The impurity concentration of guard ring region 13 may be equal to or less than the impurity concentration of P ⁺ gate regions 16a and 16b. If the impurity concentration of the guard ring region 13 is lower than that of the P ⁺ gate regions 16a, 16b, the depletion layer extends to the P ⁺ guard ring region 13, further increasing breakdown voltage and reducing parasitic capacitance.

Though, in Fig. 1 (A), do not represent grid and source contact point, but, the gate contact point that is connected with an edge of many elongated P ⁺ gate regions 16, and the n ⁺ source region 1 of many elongate An edge-connected source contact is provided on the n epitaxial layer 12 with the P ⁺ guard ring region 13 by using an insulating film so that they are opposed to each other.

Figure 3 shows the relationship between the P ⁺ guard ring width _L1 and the gate-drain breakdown voltage BV _gd in a SIT with a _W1 of 9 μm and a groove 14 depth of 1-1.5 μm, specifying the P ⁺ gate 16 diffusion depth is about 0.5 μm, and Xj is 2 μm.
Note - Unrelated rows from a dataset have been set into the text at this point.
-- pv_equiv track=rewrite | github.com/mattm2562/projectEuler | P5smallestMultiple.py | div1throughNum
-- ===== SOURCE A (Python) =====
-- def div1throughNum(num, top):
--     sum = 0
--
--     for i in range(1,top+1):
--         if num % i == 0:
--             sum = sum + 1
--
--     if (sum == top):
--         return True
--     else:
--         return False
-- ===== SOURCE B (Python) =====
-- def div1throughNum(num, top):
--     # Build the running LCM of 1..top; num is divisible by all of 1..top
--     # iff it is divisible by that LCM.  Once the running LCM exceeds
--     # abs(num) (num != 0) it can no longer divide num, so stop early.
--     acc = 1
--     for i in range(1, top + 1):
--         a, b = acc, i
--         while b:
--             a, b = b, a % b
--         acc = acc * i // a
--         if num != 0 and acc > abs(num):
--             return False
--     return top >= 0 and num % acc == 0
-- ===== Notes on version B (the rewrite author's own statement) =====
-- stated objective: faster
-- what changed: Instead of counting how many i in 1..top divide num and comparing the count to top, B accumulates the LCM of 1..top (Euclid gcd per step) with an early False return once the LCM exceeds abs(num), then does a single divisibility test guarded by top >= 0.
import Mathlib
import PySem

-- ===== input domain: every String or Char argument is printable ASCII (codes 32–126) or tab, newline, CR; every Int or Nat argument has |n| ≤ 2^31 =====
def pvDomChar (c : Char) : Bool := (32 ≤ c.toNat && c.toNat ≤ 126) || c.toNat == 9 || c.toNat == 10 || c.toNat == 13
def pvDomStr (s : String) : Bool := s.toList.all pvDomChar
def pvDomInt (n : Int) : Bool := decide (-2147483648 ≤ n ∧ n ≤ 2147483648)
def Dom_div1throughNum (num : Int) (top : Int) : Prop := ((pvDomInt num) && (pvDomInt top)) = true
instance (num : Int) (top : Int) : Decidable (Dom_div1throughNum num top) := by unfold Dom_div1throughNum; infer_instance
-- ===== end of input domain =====

-- B replaces A's per-i divisor count with the running LCM of 1..top (Euclid gcd per step,
-- early False once the LCM exceeds |num| for num ≠ 0) and one final divisibility test.

-- ===== PORT A =====
def div1throughNum (num : Int) (top : Int) : Bool :=
  -- sum = 0; for i in range(1, top+1): if num % i == 0: sum += 1; return sum == top
  if (PySem.List.pyRange 1 (top + 1) 1).foldl
      (fun s i => if PySem.Int.mod num i == 0 then s + 1 else s) (0 : Int) = top
  then true else false

-- ===== PORT B =====
-- the inner `while b: a, b = b, a % b` of Source B
def pygcd (a b : Int) : Int :=
  if b = 0 then a else pygcd b (PySem.Int.mod a b)
termination_by b.natAbs
decreasing_by
  rename_i h
  rcases lt_trichotomy b 0 with hb | hb | hb
  · have := PySem.Int.mod_neg_bounds (a := a) hb; omega
  · exact absurd hb h
  · have h1 := PySem.Int.mod_nonneg (a := a) hb
    have h2 := PySem.Int.mod_lt (a := a) hb
    omega

-- the `for i in range(1, top+1)` loop of Source B; `none` is its early `return False`
def bLoop (num : Int) : List Int → Int → Option Int
  | [], acc => some acc
  | i :: L, acc =>
      if num ≠ 0 ∧ |num| < PySem.Int.floordiv (acc * i) (pygcd acc i) then none
      else bLoop num L (PySem.Int.floordiv (acc * i) (pygcd acc i))

def div1throughNum_alt (num : Int) (top : Int) : Bool :=
  match bLoop num (PySem.List.pyRange 1 (top + 1) 1) 1 with
  | none => false
  | some acc => decide (0 ≤ top) && (PySem.Int.mod num acc == 0)

-- ===== PRECONDITION & SPEC =====
def Spec_div1throughNum (num : Int) (top : Int) (out : Bool) : Prop := out = div1throughNum_alt num top
instance (num : Int) (top : Int) (out : Bool) : Decidable (Spec_div1throughNum num top out) := by unfold Spec_div1throughNum; infer_instance

-- ===== CLAIM (what is proved, stated in full; the proofs are below) =====
def Claim_equal_div1throughNum : Prop := ∀ (num : Int) (top : Int), Dom_div1throughNum num top → Spec_div1throughNum num top (div1throughNum num top)

-- ===== LEMMAS AND PROOFS =====

theorem int_lcm_dvd (a b m : Int) (h1 : a ∣ m) (h2 : b ∣ m) : (Int.lcm a b : Int) ∣ m := by
  rw [Int.coe_lcm]; exact lcm_dvd h1 h2

theorem int_dvd_lcm_left (a b : Int) : a ∣ (Int.lcm a b : Int) := by
  rw [Int.coe_lcm]; exact dvd_lcm_left a b

theorem int_dvd_lcm_right (a b : Int) : b ∣ (Int.lcm a b : Int) := by
  rw [Int.coe_lcm]; exact dvd_lcm_right a b

theorem pygcd_eq_aux : ∀ (n : Nat) (a b : Int), b.natAbs ≤ n → 0 ≤ a → 0 ≤ b →
    pygcd a b = (Int.gcd a b : Int) := by
  intro n
  induction n with
  | zero =>
    intro a b hbn ha _
    have hb0 : b = 0 := by omega
    subst hb0
    rw [pygcd]
    simp [Int.natAbs_of_nonneg ha]
  | succ n ih =>
    intro a b hbn ha hb
    rw [pygcd]
    by_cases h : b = 0
    · subst h; simp [Int.natAbs_of_nonneg ha]
    · rw [if_neg h]
      have hbpos : 0 < b := lt_of_le_of_ne hb (Ne.symm h)
      have h1 := PySem.Int.mod_nonneg a hbpos
      have h2 := PySem.Int.mod_lt a hbpos
      rw [ih b (PySem.Int.mod a b) (by omega) hb h1]
      congr 1
      rw [PySem.Int.mod_eq_emod_of_pos hbpos, Int.emod_def]
      rw [mul_comm b (a / b)]
      exact (Int.gcd_sub_mul_right_right b a (a / b)).trans (Int.gcd_comm b a)

theorem pygcd_eq (a b : Int) (ha : 0 ≤ a) (hb : 0 ≤ b) : pygcd a b = (Int.gcd a b : Int) :=
  pygcd_eq_aux b.natAbs a b le_rfl ha hb

theorem lcm_pos_int (a i : Int) (ha : 0 < a) (hi : 0 < i) : (0 : Int) < (Int.lcm a i : Int) := by
  have h := Int.gcd_mul_lcm a i
  have : 0 < Int.lcm a i := by
    rcases Nat.eq_zero_or_pos (Int.lcm a i) with h0 | h0
    · rw [h0, Nat.mul_zero] at h
      exact absurd h.symm (Nat.mul_ne_zero (by omega) (by omega))
    · exact h0
  exact_mod_cast this

theorem step_eq_lcm (a i : Int) (ha : 0 < a) (hi : 0 < i) :
    PySem.Int.floordiv (a * i) (pygcd a i) = (Int.lcm a i : Int) := by
  rw [pygcd_eq a i (le_of_lt ha) (le_of_lt hi)]
  have hg : (0 : Int) < (Int.gcd a i : Int) := by positivity
  have hmul : (Int.gcd a i : Int) * (Int.lcm a i : Int) = a * i := by
    rw [← Int.natCast_mul, Int.gcd_mul_lcm]
    push_cast
    rw [abs_of_pos ha, abs_of_pos hi]
  rw [PySem.Int.floordiv_eq_ediv_of_pos hg, ← hmul, Int.mul_ediv_cancel_left _ (by omega)]

theorem bLoop_some (num : Int) (L : List Int) : ∀ (a : Int), (∀ i ∈ L, 0 < i) → 0 < a →
    ∀ r, bLoop num L a = some r → (0 < r ∧ ∀ m : Int, (r ∣ m ↔ a ∣ m ∧ ∀ i ∈ L, i ∣ m)) := by
  induction L with
  | nil =>
    intro a _ ha r hr
    simp only [bLoop, Option.some.injEq] at hr
    subst hr
    exact ⟨ha, fun m => by simp⟩
  | cons i L ih =>
    intro a hL ha r hr
    have hi : 0 < i := hL i (List.mem_cons_self)
    simp only [bLoop] at hr
    rw [step_eq_lcm a i ha hi] at hr
    split at hr
    · exact absurd hr (by simp)
    · have hlcm := lcm_pos_int a i ha hi
      obtain ⟨hrpos, hiff⟩ := ih _ (fun j hj => hL j (List.mem_cons_of_mem i hj)) hlcm r hr
      refine ⟨hrpos, fun m => ?_⟩
      rw [hiff m]
      constructor
      · rintro ⟨hl, hrest⟩
        refine ⟨dvd_trans (int_dvd_lcm_left a i) hl, ?_⟩
        intro j hj
        rcases List.mem_cons.mp hj with hji | hji
        · rw [hji]; exact dvd_trans (int_dvd_lcm_right a i) hl
        · exact hrest j hji
      · rintro ⟨hadvd, hall⟩
        exact ⟨int_lcm_dvd a i m hadvd (hall i (List.mem_cons_self)),
          fun j hj => hall j (List.mem_cons_of_mem i hj)⟩

theorem bLoop_none (num : Int) (L : List Int) : ∀ (a : Int), (∀ i ∈ L, 0 < i) → 0 < a →
    bLoop num L a = none → ¬ (a ∣ num ∧ ∀ i ∈ L, i ∣ num) := by
  induction L with
  | nil => intro a _ _ hr; simp [bLoop] at hr
  | cons i L ih =>
    intro a hL ha hr
    have hi : 0 < i := hL i (List.mem_cons_self)
    simp only [bLoop] at hr
    rw [step_eq_lcm a i ha hi] at hr
    have hlcm := lcm_pos_int a i ha hi
    split at hr
    · rename_i hguard
      obtain ⟨hnum, hlt⟩ := hguard
      rintro ⟨hadvd, hall⟩
      have hdvd : (Int.lcm a i : Int) ∣ num :=
        int_lcm_dvd a i num hadvd (hall i (List.mem_cons_self))
      have habs : (Int.lcm a i : Int) ∣ |num| := (dvd_abs _ _).mpr hdvd
      have hle : (Int.lcm a i : Int) ≤ |num| := Int.le_of_dvd (abs_pos.mpr hnum) habs
      exact absurd hle (not_le.mpr hlt)
    · rintro ⟨hadvd, hall⟩
      exact ih _ (fun j hj => hL j (List.mem_cons_of_mem i hj)) hlcm hr
        ⟨int_lcm_dvd a i num hadvd (hall i (List.mem_cons_self)),
         fun j hj => hall j (List.mem_cons_of_mem i hj)⟩

-- ===== VERDICT (by name: the statement is the Claim_ definition above) =====
theorem div1throughNum_spec : Claim_equal_div1throughNum := by
  intro num top _
  unfold Spec_div1throughNum div1throughNum div1throughNum_alt
  by_cases htop : 0 ≤ top
  · -- top ≥ 0: range(1, top+1) has exactly top elements, all positive
    set L := PySem.List.pyRange 1 (top + 1) 1 with hLdef
    have hlen : L.length = top.toNat := by
      rw [hLdef, PySem.List.length_pyRange_one]; congr 1; omega
    have hpos : ∀ i ∈ L, 0 < i := by
      intro i hi
      have := (PySem.List.mem_pyRange_one).mp (hLdef ▸ hi)
      omega
    have hA : (L.foldl (fun s i => if PySem.Int.mod num i == 0 then s + 1 else s) (0 : Int) = top)
        ↔ (∀ i ∈ L, i ∣ num) := by
      rw [PySem.List.foldl_count_if _ L 0]
      have hle : L.countP (fun i => PySem.Int.mod num i == 0) ≤ L.length := L.countP_le_length
      constructor
      · intro h i hi
        have hceq : L.countP (fun i => PySem.Int.mod num i == 0) = L.length := by omega
        have := (List.countP_eq_length).mp hceq i hi
        simp only [beq_iff_eq] at this
        exact (PySem.Int.mod_eq_zero_iff_dvd num i).mp this
      · intro h
        have hceq : L.countP (fun i => PySem.Int.mod num i == 0) = L.length :=
          (List.countP_eq_length).mpr (fun i hi => by
            simp only [beq_iff_eq]
            exact (PySem.Int.mod_eq_zero_iff_dvd num i).mpr (h i hi))
        omega
    cases hB : bLoop num L 1 with
    | none =>
      have hnot := bLoop_none num L 1 hpos one_pos hB
      have hnall : ¬ (∀ i ∈ L, i ∣ num) := fun h => hnot ⟨one_dvd num, h⟩
      rw [if_neg (fun h => hnall (hA.mp h))]
    | some r =>
      obtain ⟨hrpos, hiff⟩ := bLoop_some num L 1 hpos one_pos r hB
      have hiffr : (L.foldl (fun s i => if PySem.Int.mod num i == 0 then s + 1 else s) (0 : Int) = top)
          ↔ PySem.Int.mod num r = 0 := by
        rw [hA, PySem.Int.mod_eq_zero_iff_dvd, hiff num]
        simp
      by_cases h : PySem.Int.mod num r = 0
      · rw [if_pos (hiffr.mpr h)]; simp [htop, h]
      · rw [if_neg (fun hh => h (hiffr.mp hh))]; simp [h]
  · -- top < 0: the range is empty; A's count 0 ≠ top, B's `top >= 0` guard is False
    rw [PySem.List.pyRange_one_eq_nil (by omega)]
    simp only [List.foldl_nil, bLoop]
    rw [if_neg (by omega)]
    simp [htop]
According to FIG. 3 , when L ₁ is about 8 μm or more, BV _gd is saturated. When L ₁ is above 8 μm, the depletion layer extends to the drain region 11, and exceeds the distance W ₂ (approximately 7-7.5 μm) from the P ⁺ gate region 16 to the n ⁺ drain region 11, thereby reducing the surface electric field intensity . This means that the breakdown voltage _BVgd is determined by the planar junction portion of the P ⁺ gate region 16 in the device. Therefore, in order to obtain a predetermined breakdown voltage and simultaneously reduce the parasitic capacitance C _gd ′, it is required that the width L ₁ of the P ⁺ guard ring 13 is almost equal to or slightly larger than W ₂ .
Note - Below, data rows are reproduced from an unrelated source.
theorem rep_altS (k : Char) (S : List Char) (hk : k ≠ '%') (hkb : k ≠ '{') (hp : '%' ∉ S) :
    ∀ (cs : List Char), rep k (altS S cs) = altS (S ++ [k]) cs := by
  have main : ∀ (n : Nat) (cs : List Char), cs.length ≤ n →
      rep k (altS S cs) = altS (S ++ [k]) cs := by
    intro n
    induction n with
    | zero =>
      intro cs h
      have : cs = [] := List.eq_nil_of_length_eq_zero (by omega)
      subst this; simp [altS, rep]
    | succ n ih =>
      intro cs hlen
      match cs with
      | [] => simp [altS, rep]
      | [c] => rw [altS_single, altS_single]; by_cases hc : c = '%'
               · subst hc; simp [rep]
               · rw [rep_cons_ne k c [] hc, rep]
      | c1 :: c2 :: rest =>
        by_cases hc1 : c1 = '%'
        · subst hc1
          by_cases h2S : c2 ∈ S
          · rw [altS, if_pos h2S, altS, if_pos (by simp [h2S])]
            rw [rep_cons_ne k '{' _ (by decide), rep_cons_ne k '}' _ (by decide)]
            rw [ih rest (by simp at hlen; omega)]
          · by_cases h2k : c2 = k
            · subst h2k
              rw [altS, if_neg h2S, altS_cons_ne S c2 rest hk]
              rw [rep, if_pos rfl, ih rest (by simp at hlen; omega)]
              rw [altS, if_pos (by simp)]
            · by_cases h2p : c2 = '%'
              · subst h2p
                rw [altS, if_neg h2S]
                obtain ⟨h, t', hht, hcase⟩ := head_altS S '%' rest
                rw [hht, rep, if_neg (by rcases hcase with h1 | h1 <;> subst h1
                                         · exact fun hh => hk hh.symm
                                         · exact fun hh => hkb hh.symm), ← hht]
                rw [ih ('%' :: rest) (by simp at hlen ⊢; omega)]
                have hpk : ('%' : Char) ∉ S ++ [k] := by
                  simp [hp]; exact fun hh => hk hh.symm
                conv_rhs => rw [altS]
                rw [if_neg hpk]
              · rw [altS, if_neg h2S, altS_cons_ne S c2 rest h2p]
                rw [rep, if_neg h2k, rep_cons_ne k c2 _ h2p]
                rw [ih rest (by simp at hlen; omega)]
                have h2sk : c2 ∉ S ++ [k] := by simp [h2S, h2k]
                conv_rhs => rw [altS]
                rw [if_neg h2sk, altS_cons_ne (S ++ [k]) c2 rest h2p]
        · rw [altS_cons_ne S c1 _ hc1, rep_cons_ne k c1 _ hc1,
              ih (c2 :: rest) (by simp at hlen ⊢; omega),
              altS_cons_ne (S ++ [k]) c1 _ hc1]
  intro cs; exact main cs.length cs le_rfl

theorem altS_nil_id (cs : List Char) : altS [] cs = cs := by
  fun_induction altS [] cs <;> simp_all

theorem altCore_eq_altS (cs : List Char) : altCore cs = altS ['d', 'c', 's', 'f'] cs := by
  fun_induction altCore cs with
  | case1 => simp [altS]
  | case2 c rest hmem ih => rw [altS, if_pos hmem, ih]
  | case3 c rest hmem ih => rw [altS, if_neg hmem, ih]
  | case4 c rest hne ih =>
      by_cases hc : c = '%'
      · subst hc
        cases rest with
        | nil => rw [altS_single]; simp [altCore]
        | cons d r => exact (hne d r rfl rfl).elim
      · rw [altS_cons_ne _ c rest hc, ih]

theorem core_eq (cs : List Char) : printfReplacerCore cs = altCore cs := by
  unfold printfReplacerCore
  simp only [List.foldl]
  rw [pass_eq_rep 'd' (by decide), pass_eq_rep 'c' (by decide),
      pass_eq_rep 's' (by decide), pass_eq_rep 'f' (by decide)]
  rw [show rep 'd' cs = rep 'd' (altS [] cs) from by rw [altS_nil_id]]
  rw [rep_altS 'd' [] (by decide) (by decide) (by decide)]
  simp only [List.nil_append, List.cons_append, List.append_nil, List.singleton_append]
  rw [rep_altS 'c' ['d'] (by decide) (by decide) (by decide)]
  simp only [List.nil_append, List.cons_append, List.append_nil, List.singleton_append]
  rw [rep_altS 's' ['d', 'c'] (by decide) (by decide) (by decide)]
  simp only [List.nil_append, List.cons_append, List.append_nil, List.singleton_append]
  rw [rep_altS 'f' ['d', 'c', 's'] (by decide) (by decide) (by decide)]
  simp only [List.nil_append, List.cons_append, List.append_nil, List.singleton_append]
  rw [altCore_eq_altS]

-- ===== VERDICT (by name: the statement is the Claim_ definition above) =====
theorem printfReplacer_spec : Claim_equal_printfReplacer := by
  intro s _
  unfold Spec_printfReplacer printfReplacer printfReplacer_alt
  rw [core_eq]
Figure 4 shows the relationship between power gain and frequency, which is calculated by measuring the S-parameters of a concave-grid SIT with 100 elongated source regions in parallel (each source length is 120nμm and the total source length is 1.2cm). The comparison between the SIT of the present invention having L ₁ defined as large at 8 µm and the conventional SIT without the guard ring structure is shown below. The bias conditions are as follows: (the SIT of the present invention has a P ⁺ guard ring, has a large BV _gd , and V _ds is 50V, which is twice that of the conventional SIT) bias condition Vds(V) Id(mA) Vgs(V) SIT of the present invention 50 50 -3.17 Conventional SIT 25 50 -4.45

As shown in Fig. 4, for the most stable gain, the gain is reduced by 0.5db in the inventive SIT due to _Cgd '. However, for the most useful gain, the power gain of the SIT of the present invention is almost equal to that of the conventional SIT, and at some frequencies is greater than that of the conventional SIT, because in addition to C _gd and C _gd ', also affected by The effect of inductance. The SIT breakdown voltage according to the present invention can be increased to more than 2 times the conventional SIT breakdown voltage without degrading the frequency characteristics. This means that the permitted direct current (DC) input of the SIT may be doubled, thus doubling the output power of the invention compared to a SIT with the same source length.

Next, referring to Fig. 5, a second embodiment of the present invention will be described. Parts similar to those in Fig. 2 are denoted by the same reference numerals. P ⁺ floating region 22 has an impurity concentration similar to that of P ⁺ guard ring region 13 formed in n epitaxial layer 12 such that P ⁺ floating region 22 surrounds ^{P + guard} ring region 13 . The P ⁺ floating region 22 can be set 2 times or 3 times, so as to obtain a higher breakdown voltage.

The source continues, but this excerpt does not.